The course will be the first part of a two semester course on Statistical Learning. The first part (SS 2013) will concentrate on chapters 1-5 and 7-10 of the book The Elements of Statistical Learning, Springer (second edition, 2009). In both semesters, there will be two hours of lecture per week and one hour of tutorial (V2/Ü1); however, the slot for the tutorial will be set after the first lecture, a 2 hour tutorial every other week is also possible.

Both parts of this lecture fulfill the requirements for the curricula of computer science and bioinformatics as special lecture (Spezialvorlesung, 5 credit points).

The course is targeted to advanced students in bioinformatics, computer science, math and general science with mathematical background.
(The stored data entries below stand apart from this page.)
-- pv_equiv track=rewrite | github.com/Pymaster3119/Flashcards | main.py | generateStudyDifferences
-- ===== SOURCE A (Python) =====
-- def generateStudyDifferences(n):
--     sequence = [1, 2, 4, 9, 14]
--     differences = [1, 2, 5, 5]
--
--     while len(sequence) < n:
--         next_diff = differences[-1] + (differences[-1] - differences[-2]) if len(differences) > 1 else differences[-1] + 1
--         next_term = sequence[-1] + next_diff
--         sequence.append(next_term)
--         differences.append(next_diff)
--
--     return sequence
-- ===== SOURCE B (Python) =====
-- def generateStudyDifferences(n):
--     # Closed form: after the base [1,2,4,9,14] the differences are [1,2,5,5] and every
--     # new difference is 5+(5-5)=5, so the tail is an arithmetic progression with step 5.
--     base = [1, 2, 4, 9, 14]
--     return base + [14 + 5 * (k - 4) for k in range(5, n)]
-- ===== Notes on version B (the rewrite author's own statement) =====
-- stated objective: simpler
-- what changed: Replaced the while-loop that maintains a growing differences array with a closed-form arithmetic-progression tail (every difference past the base is 5), built by a single list comprehension over range(5, n).
import Mathlib
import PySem

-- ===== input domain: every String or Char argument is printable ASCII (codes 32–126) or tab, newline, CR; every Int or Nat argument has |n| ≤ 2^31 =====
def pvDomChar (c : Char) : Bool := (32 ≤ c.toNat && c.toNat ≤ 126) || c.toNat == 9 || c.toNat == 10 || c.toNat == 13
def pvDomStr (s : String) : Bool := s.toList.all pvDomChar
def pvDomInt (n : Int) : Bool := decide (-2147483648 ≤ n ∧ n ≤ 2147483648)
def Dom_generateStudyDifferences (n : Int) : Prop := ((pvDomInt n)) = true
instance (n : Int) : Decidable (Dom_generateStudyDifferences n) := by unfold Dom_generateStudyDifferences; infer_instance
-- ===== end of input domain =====

-- B replaces A's while-loop over a growing differences array by a closed-form step-5 arithmetic tail (simpler).


-- ===== PORT A =====
-- A's while-loop; differences[-1]/[-2] and sequence[-1] are ported with pyGet?;
-- the .getD 0 default is never reached (both lists always keep ≥ 2 elements).
def pvLoopA (n : Int) (seq diffs : List Int) : List Int :=
  if (seq.length : Int) < n then
    let nextDiff :=
      if diffs.length > 1 then
        ((PySem.List.pyGet? diffs (-1)).getD 0) +
          (((PySem.List.pyGet? diffs (-1)).getD 0) - ((PySem.List.pyGet? diffs (-2)).getD 0))
      else ((PySem.List.pyGet? diffs (-1)).getD 0) + 1
    let nextTerm := ((PySem.List.pyGet? seq (-1)).getD 0) + nextDiff
    pvLoopA n (seq ++ [nextTerm]) (diffs ++ [nextDiff])
  else seq
termination_by (n - seq.length).toNat
decreasing_by simp; omega

def generateStudyDifferences (n : Int) : List Int :=
  pvLoopA n [1, 2, 4, 9, 14] [1, 2, 5, 5]

-- ===== PORT B =====
def generateStudyDifferences_alt (n : Int) : List Int :=
  [1, 2, 4, 9, 14] ++ (PySem.List.pyRange 5 n 1).map (fun k => 14 + 5 * (k - 4))

-- ===== PRECONDITION & SPEC =====
def Spec_generateStudyDifferences (n : Int) (out : List Int) : Prop := out = generateStudyDifferences_alt n
instance (n : Int) (out : List Int) : Decidable (Spec_generateStudyDifferences n out) := by unfold Spec_generateStudyDifferences; infer_instance

-- ===== CLAIM (what is proved, stated in full; the proofs are below) =====
def Claim_equal_generateStudyDifferences : Prop := ∀ (n : Int), Dom_generateStudyDifferences n → Spec_generateStudyDifferences n (generateStudyDifferences n)

-- ===== LEMMAS AND PROOFS =====

-- appending the value the list already ends in keeps the second-to-last element equal to it
theorem pyGet2_append (diffs : List Int) (h1 : (PySem.List.pyGet? diffs (-1)).getD 0 = 5)
    (hl : 0 < diffs.length) :
    (PySem.List.pyGet? (diffs ++ [(5:Int)]) (-2)).getD 0 = 5 := by
  simp only [PySem.List.pyGet?_neg_one] at h1
  simp only [PySem.List.pyGet?, PySem.List.pyIdx?, List.length_append, List.length_cons,
    List.length_nil]
  rw [if_neg (by norm_num), if_pos (by push_cast; omega)]
  have h2 : diffs.length + (0 + 1) - (-(-2:Int)).toNat = diffs.length - 1 := by
    have : (-(-2:Int)).toNat = 2 := by decide
    omega
  rw [h2]
  show ((diffs ++ [(5:Int)])[diffs.length - 1]?).getD 0 = 5
  rw [List.getElem?_append_left (by omega), ← List.getLast?_eq_getElem?]
  exact h1

-- peel the first element off an arithmetic map over List.range
theorem range_succ_map_arith (a : Int) (t : Nat) :
    (List.range (t+1)).map (fun i : Nat => a + 5*((i:Int)+1))
      = (a+5) :: (List.range t).map (fun i : Nat => (a+5) + 5*((i:Int)+1)) := by
  rw [List.range_succ_eq_map]
  simp only [List.map_cons, List.map_map, List.cons.injEq]
  refine ⟨by norm_num, List.map_congr_left fun i _ => by simp [Function.comp]; ring⟩

-- range(a,b) with step 1 is a shifted List.range
theorem pyRange_one_eq_range_map (m : Nat) : ∀ (a b : Int), (b - a).toNat = m →
    PySem.List.pyRange a b 1 = (List.range m).map (fun i : Nat => a + (i:Int)) := by
  induction m with
  | zero =>
    intro a b h
    rw [PySem.List.pyRange_one_eq_nil (by omega)]
    simp
  | succ m ih =>
    intro a b h
    rw [PySem.List.pyRange_one_cons (by omega), ih (a+1) b (by omega),
      List.range_succ_eq_map]
    simp only [List.map_cons, List.map_map, List.cons.injEq]
    refine ⟨by norm_num, List.map_congr_left fun i _ => by simp [Function.comp]; ring⟩

-- A's loop from any state whose last term is a and whose differences end in 5,5
-- appends the step-5 arithmetic progression of the remaining length.
theorem pvLoopA_eq (t : Nat) : ∀ (n : Int) (seq diffs : List Int) (a : Int),
    (PySem.List.pyGet? seq (-1)).getD 0 = a →
    (PySem.List.pyGet? diffs (-1)).getD 0 = 5 →
    (PySem.List.pyGet? diffs (-2)).getD 0 = 5 →
    1 < diffs.length →
    (n - seq.length).toNat = t →
    pvLoopA n seq diffs = seq ++ (List.range t).map (fun i : Nat => a + 5 * ((i:Int) + 1)) := by
  induction t with
  | zero =>
    intro n seq diffs a _ _ _ _ ht
    rw [pvLoopA, if_neg (by omega)]
    simp
  | succ t ih =>
    intro n seq diffs a ha h1 h2 hl ht
    rw [pvLoopA, if_pos (by omega)]
    simp only [if_pos hl, ha, h1, h2]
    have e5 : (5 : Int) + (5 - 5) = 5 := by norm_num
    rw [e5]
    rw [ih n (seq ++ [a + 5]) (diffs ++ [5]) (a + 5)
      (by simp [pysem]) (by simp [pysem]) (pyGet2_append diffs h1 (by omega))
      (by simp; omega) (by simp; omega)]
    rw [List.append_assoc, range_succ_map_arith]
    rfl

-- ===== VERDICT (by name: the statement is the Claim_ definition above) =====
theorem generateStudyDifferences_spec : Claim_equal_generateStudyDifferences := by
  intro n _
  unfold Spec_generateStudyDifferences generateStudyDifferences generateStudyDifferences_alt
  rw [pvLoopA_eq (n - 5).toNat n _ _ 14 (by decide) (by decide) (by decide) (by decide) (by simp),
    pyRange_one_eq_range_map (n - 5).toNat 5 n (by omega)]
  simp only [List.map_map]
  congr 1
  exact List.map_congr_left fun i _ => by simp [Function.comp]; ring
Students should know linear algebra and have basic knowledge of statistics.

You need a cumulative 50% of the points in the problem sets to be admitted to the oral exam.

Hastie, Tibshirani, Friedman: The Elements of Statistical Learning, Springer (second edition, 2009). The readers of the course are encouraged to acquire this book.
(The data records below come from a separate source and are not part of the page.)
theorem flatMap_filter_perm (cs : List String) (l : List (String × Int))
    (hnd : cs.Nodup) (hcov : ∀ p ∈ l, p.1 ∈ cs) :
    (cs.flatMap (fun c => l.filter (fun p => p.1 == c))).Perm l := by
  induction cs generalizing l with
  | nil =>
    cases l with
    | nil => simp
    | cons p t => exact absurd (hcov p (List.mem_cons_self)) (List.not_mem_nil)
  | cons c cs ih =>
    rw [List.flatMap_cons]
    rw [List.nodup_cons] at hnd
    have hrest : cs.flatMap (fun c' => l.filter (fun p => p.1 == c')) =
        cs.flatMap (fun c' => (l.filter (fun p => !(p.1 == c))).filter (fun p => p.1 == c')) := by
      apply List.flatMap_congr
      intro c' hc'
      rw [List.filter_filter]
      apply List.filter_congr
      intro p _
      by_cases hpc : p.1 == c'
      · have hne : ¬ (p.1 == c) = true := by
          simp only [beq_iff_eq] at hpc ⊢
          rw [hpc]
          intro hcc
          exact hnd.1 (hcc ▸ hc')
        simp [hpc, hne]
      · simp [hpc]
    rw [hrest]
    have hcov' : ∀ p ∈ l.filter (fun p => !(p.1 == c)), p.1 ∈ cs := by
      intro p hp
      have hm := List.mem_of_mem_filter hp
      have hne := List.of_mem_filter hp
      simp only [Bool.not_eq_true', beq_eq_false_iff_ne, ne_eq] at hne
      rcases List.mem_cons.mp (hcov p hm) with h | h
      · exact absurd h hne
      · exact h
    exact ((ih _ hnd.2 hcov').append_left _).trans (List.filter_append_perm _ l)

theorem gfpFlat_perm (l : List (String × Int)) : (gfpFlat l).Perm l := by
  unfold gfpFlat
  have h1 : ((gfpChains l).flatMap (fun c => (gfpRes l c).map (fun r => (c, r)))).Perm
      ((gfpChains l).flatMap (fun c => l.filter (fun p => p.1 == c))) := by
    apply List.Perm.flatMap_left
    intro c _
    exact block_perm_filter l c
  have h2 := flatMap_filter_perm (gfpChains l) l (nodup_gfpChains l)
    (fun p hp => (mem_gfpChains l p.1).mpr (List.mem_map_of_mem hp))
  exact h1.trans h2

theorem flatMap_blocks_pairwise (l : List (String × Int)) (cs : List String)
    (h : cs.Pairwise (· < ·)) :
    (cs.flatMap (fun c => (gfpRes l c).map (fun r => (c, r)))).Pairwise Lexle := by
  induction cs with
  | nil => simp
  | cons c cs ih =>
    rw [List.pairwise_cons] at h
    rw [List.flatMap_cons, List.pairwise_append]
    refine ⟨?_, ih h.2, ?_⟩
    · rw [List.pairwise_map]
      refine List.Pairwise.imp ?_ (PySem.List.sorted_pairwise ((l.filter (fun p => p.1 == c)).map Prod.snd) (fun r => r))
      intro r1 r2 hr
      exact Or.inr ⟨rfl, hr⟩
    · intro x hx y hy
      rcases List.mem_map.mp hx with ⟨r, _, rfl⟩
      rcases List.mem_flatMap.mp hy with ⟨c', hc', hy'⟩
      rcases List.mem_map.mp hy' with ⟨r', _, rfl⟩
      exact Or.inl (h.1 c' hc')

theorem gfpFlat_pairwise (l : List (String × Int)) : (gfpFlat l).Pairwise Lexle := by
  unfold gfpFlat
  exact flatMap_blocks_pairwise l _ (PySem.List.sorted_ofList_pairwise_lt _)

theorem sorted2_eq_gfpFlat (l : List (String × Int)) :
    PySem.List.sorted2 l (fun p => p.1) (fun p => p.2) = gfpFlat l := by
  exact List.Perm.eq_of_pairwise (fun _ _ _ _ => Lexle_antisymm)
    (sorted2_pairwise l) (gfpFlat_pairwise l)
    ((PySem.List.sorted2_perm l _ _ false).trans (gfpFlat_perm l).symm)

-- ===== A reduces to the normal form =====

theorem dict_getD (l : List (String × Int)) (c : String) :
    (l.foldl (fun d p => d.modify p.1 [] (fun rs => rs ++ [p.2])) PySem.Dict.empty).getD c []
      = (l.filter (fun p => p.1 == c)).map Prod.snd := by
  rw [PySem.Dict.getD_foldl_modify_append]
  simp [PySem.Dict.getD_empty]

theorem dict_keys (l : List (String × Int)) :
    (l.foldl (fun d p => d.modify p.1 [] (fun rs => rs ++ [p.2])) PySem.Dict.empty).keys
      = PySem.Set.ofList (l.map Prod.fst) := by
  rw [PySem.Dict.keys_foldl_modify_key l (fun p => p.1) [] (fun _ p rs => rs ++ [p.2])]
  rfl

theorem fold_sort_getD_not_mem (ks : List String) (d : PySem.Dict String (List Int))
    (c : String) (h : c ∉ ks) :
    (ks.foldl (fun d c' => d.modify c' [] (fun rs => PySem.List.sorted rs (fun r => r))) d).getD c []
      = d.getD c [] := by
  induction ks generalizing d with
  | nil => rfl
  | cons k ks ih =>
    rw [List.foldl_cons, ih _ (fun hm => h (List.mem_cons_of_mem _ hm)),
      PySem.Dict.getD_modify_of_ne _ _ _ (by rintro rfl; exact h List.mem_cons_self)]

theorem fold_sort_getD_mem (ks : List String) (d : PySem.Dict String (List Int))
    (c : String) (hnd : ks.Nodup) (h : c ∈ ks) :
    (ks.foldl (fun d c' => d.modify c' [] (fun rs => PySem.List.sorted rs (fun r => r))) d).getD c []
      = PySem.List.sorted (d.getD c []) (fun r => r) := by
  induction ks generalizing d with
  | nil => exact absurd h List.not_mem_nil
  | cons k ks ih =>
    rw [List.nodup_cons] at hnd
    rw [List.foldl_cons]
    by_cases hck : c = k
    · subst hck
      rw [fold_sort_getD_not_mem _ _ _ hnd.1, PySem.Dict.getD_modify_self]
    · rcases List.mem_cons.mp h with h' | h'
      · exact absurd h' hck
      · rw [ih _ hnd.2 h', PySem.Dict.getD_modify_of_ne _ _ _ hck]

theorem set_update_of_subset (xs : List String) (s : PySem.Set String)
    (h : ∀ x ∈ xs, x ∈ s) : PySem.Set.update s xs = s := by
  induction xs generalizing s with
  | nil => rfl
  | cons x xs ih =>
    have hadd : PySem.Set.add s x = s := by
      have hx : x ∈ s := h x List.mem_cons_self
      simp [PySem.Set.add, hx]
    show PySem.Set.update (PySem.Set.add s x) xs = s
    rw [hadd]
    exact ih s (fun y hy => h y (List.mem_cons_of_mem _ hy))

theorem fold_sort_keys (ks : List String) (d : PySem.Dict String (List Int))
    (h : ∀ k ∈ ks, k ∈ d.keys) :
    (ks.foldl (fun d c' => d.modify c' [] (fun rs => PySem.List.sorted rs (fun r => r))) d).keys
      = d.keys := by
  rw [PySem.Dict.keys_foldl_modify_key ks (fun c => c) [] (fun _ _ rs => PySem.List.sorted rs (fun r => r))]
  rw [List.map_id']
  exact set_update_of_subset ks d.keys h

theorem foldl_two (g : String → String) (ks : List String) (a b : List String) :
    ks.foldl (fun st c => (st.1 ++ [c], st.2 ++ [g c])) (a, b) = (a ++ ks, b ++ ks.map g) := by
  induction ks generalizing a b with
  | nil => simp
  | cons k ks ih => simp [ih]

theorem A_eq_canon (l : List (String × Int)) : generate_fixed_positions l = gfpCanon l := by
  unfold generate_fixed_positions gfpCanon
  dsimp only
  rw [fold_sort_keys _ _ (fun k hk => hk), dict_keys, foldl_two]
  simp only [List.nil_append]
  have hchains : PySem.List.sorted (PySem.Set.ofList (l.map Prod.fst)) (fun k => k) = gfpChains l := rfl
  rw [hchains]
  have hmap : ∀ c ∈ gfpChains l,
      PySem.Str.join " "
        ((((PySem.Set.ofList (l.map Prod.fst) : List String).foldl
              (fun d c' => d.modify c' [] (fun rs => PySem.List.sorted rs (fun r => r)))
              (l.foldl (fun d p => d.modify p.1 [] (fun rs => rs ++ [p.2]))
                PySem.Dict.empty)).getD c []).map PySem.Int.toStr)
      = gfpPart l c := by
    intro c hc
    have hmem : c ∈ PySem.Set.ofList (l.map Prod.fst) :=
      (PySem.List.mem_sorted _ _ _ _).mp hc
    rw [fold_sort_getD_mem _ _ _ (PySem.Set.nodup_ofList _) hmem, dict_getD]
    rfl
  rw [List.map_congr_left hmap]

-- ===== B reduces to the normal form =====

theorem join_cons_cons (a b : String) (xs : List String) :
    PySem.Str.join " " (a :: b :: xs) = a ++ " " ++ PySem.Str.join " " (b :: xs) := by
  apply String.toList_inj.mp
  simp [PySem.Str.toList_join, String.toList_append, PySem.Chars.join,
    List.intercalate]

theorem join_head_append (p q : String) (xs : List String) :
    PySem.Str.join " " ((p ++ q) :: xs) = p ++ PySem.Str.join " " (q :: xs) := by
  apply String.toList_inj.mp
  cases xs <;>
    simp [PySem.Str.toList_join, String.toList_append, PySem.Chars.join,
      List.intercalate, List.append_assoc]

theorem foldl_join (xs : List String) (a : String) :
    xs.foldl (fun acc x => acc ++ " " ++ x) a = PySem.Str.join " " (a :: xs) := by
  induction xs generalizing a with
  | nil =>
    apply String.toList_inj.mp
    simp [PySem.Str.toList_join, PySem.Chars.join, List.intercalate]
  | cons x xs ih =>
    rw [join_cons_cons, List.foldl_cons, ih (a ++ " " ++ x)]
    exact join_head_append (a ++ " ") x xs

theorem gfpStep_first (cs' qs' : List String) (c : String) (r : Int)
    (hlen : cs'.length = qs'.length) (hhd : cs'.head? ≠ some c) :
    gfpStep (cs', qs') (c, r) = (c :: cs', PySem.Int.toStr r :: qs') := by
  cases cs' with
  | nil =>
    cases qs' with
    | nil => rfl
    | cons q qs => simp at hlen
  | cons c0 cs0 =>
    cases qs' with
    | nil => simp at hlen
    | cons q qs =>
      have : ¬ c0 = c := by
        intro h
        exact hhd (by rw [h]; rfl)
      simp [gfpStep, this]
More information on this book, as well as a contents listing can be found on the Springer web site.

A free pdf copy of the book can be obtained at http://www-stat.stanford.edu/~tibs/ElemStatLearn/

Additional literature can be found in the library; the reserve list for the lecture can be found here: library reserve list for 'Elements of Statistical Learning 1'

Please keep in mind that only the book by Hastie, Tibshirani and Friedman will be covered in the lecture.

Problem sets will cover theoretical proofs and programming exercises with roughly equal weight. In general, they are due Wednesday before the lecture (10:00 sharp); further details regarding the assignments will be announced in the first lecture.

The programming language that will be used is R - a language for statistical computing. It is freely available for Windows, Linux and Mac. As a vectorized programming language is ideally suited for the problems we will encounter. There are also many freely available packages (or libraries) to perform a variety of classification and regression tasks, or to visualize the results of statistical analyses in a convenient way.

The tutorials focus on the problem sets. A very brief reiteration of parts of the lecture is also given.

- Refresh your knowledge on basic statistics. Basic linear algebra will also be useful.
- Familiarize yourself with the R programming language. You might find the following tutorials useful:
- R for Beginners by Emmanuel Paradis. Especially relevant for us are chapters 1, 2, 3 and 6.
- An Introduction to R - the standard R introduction. This is a very detailed manual; it is therefore quite lengthy.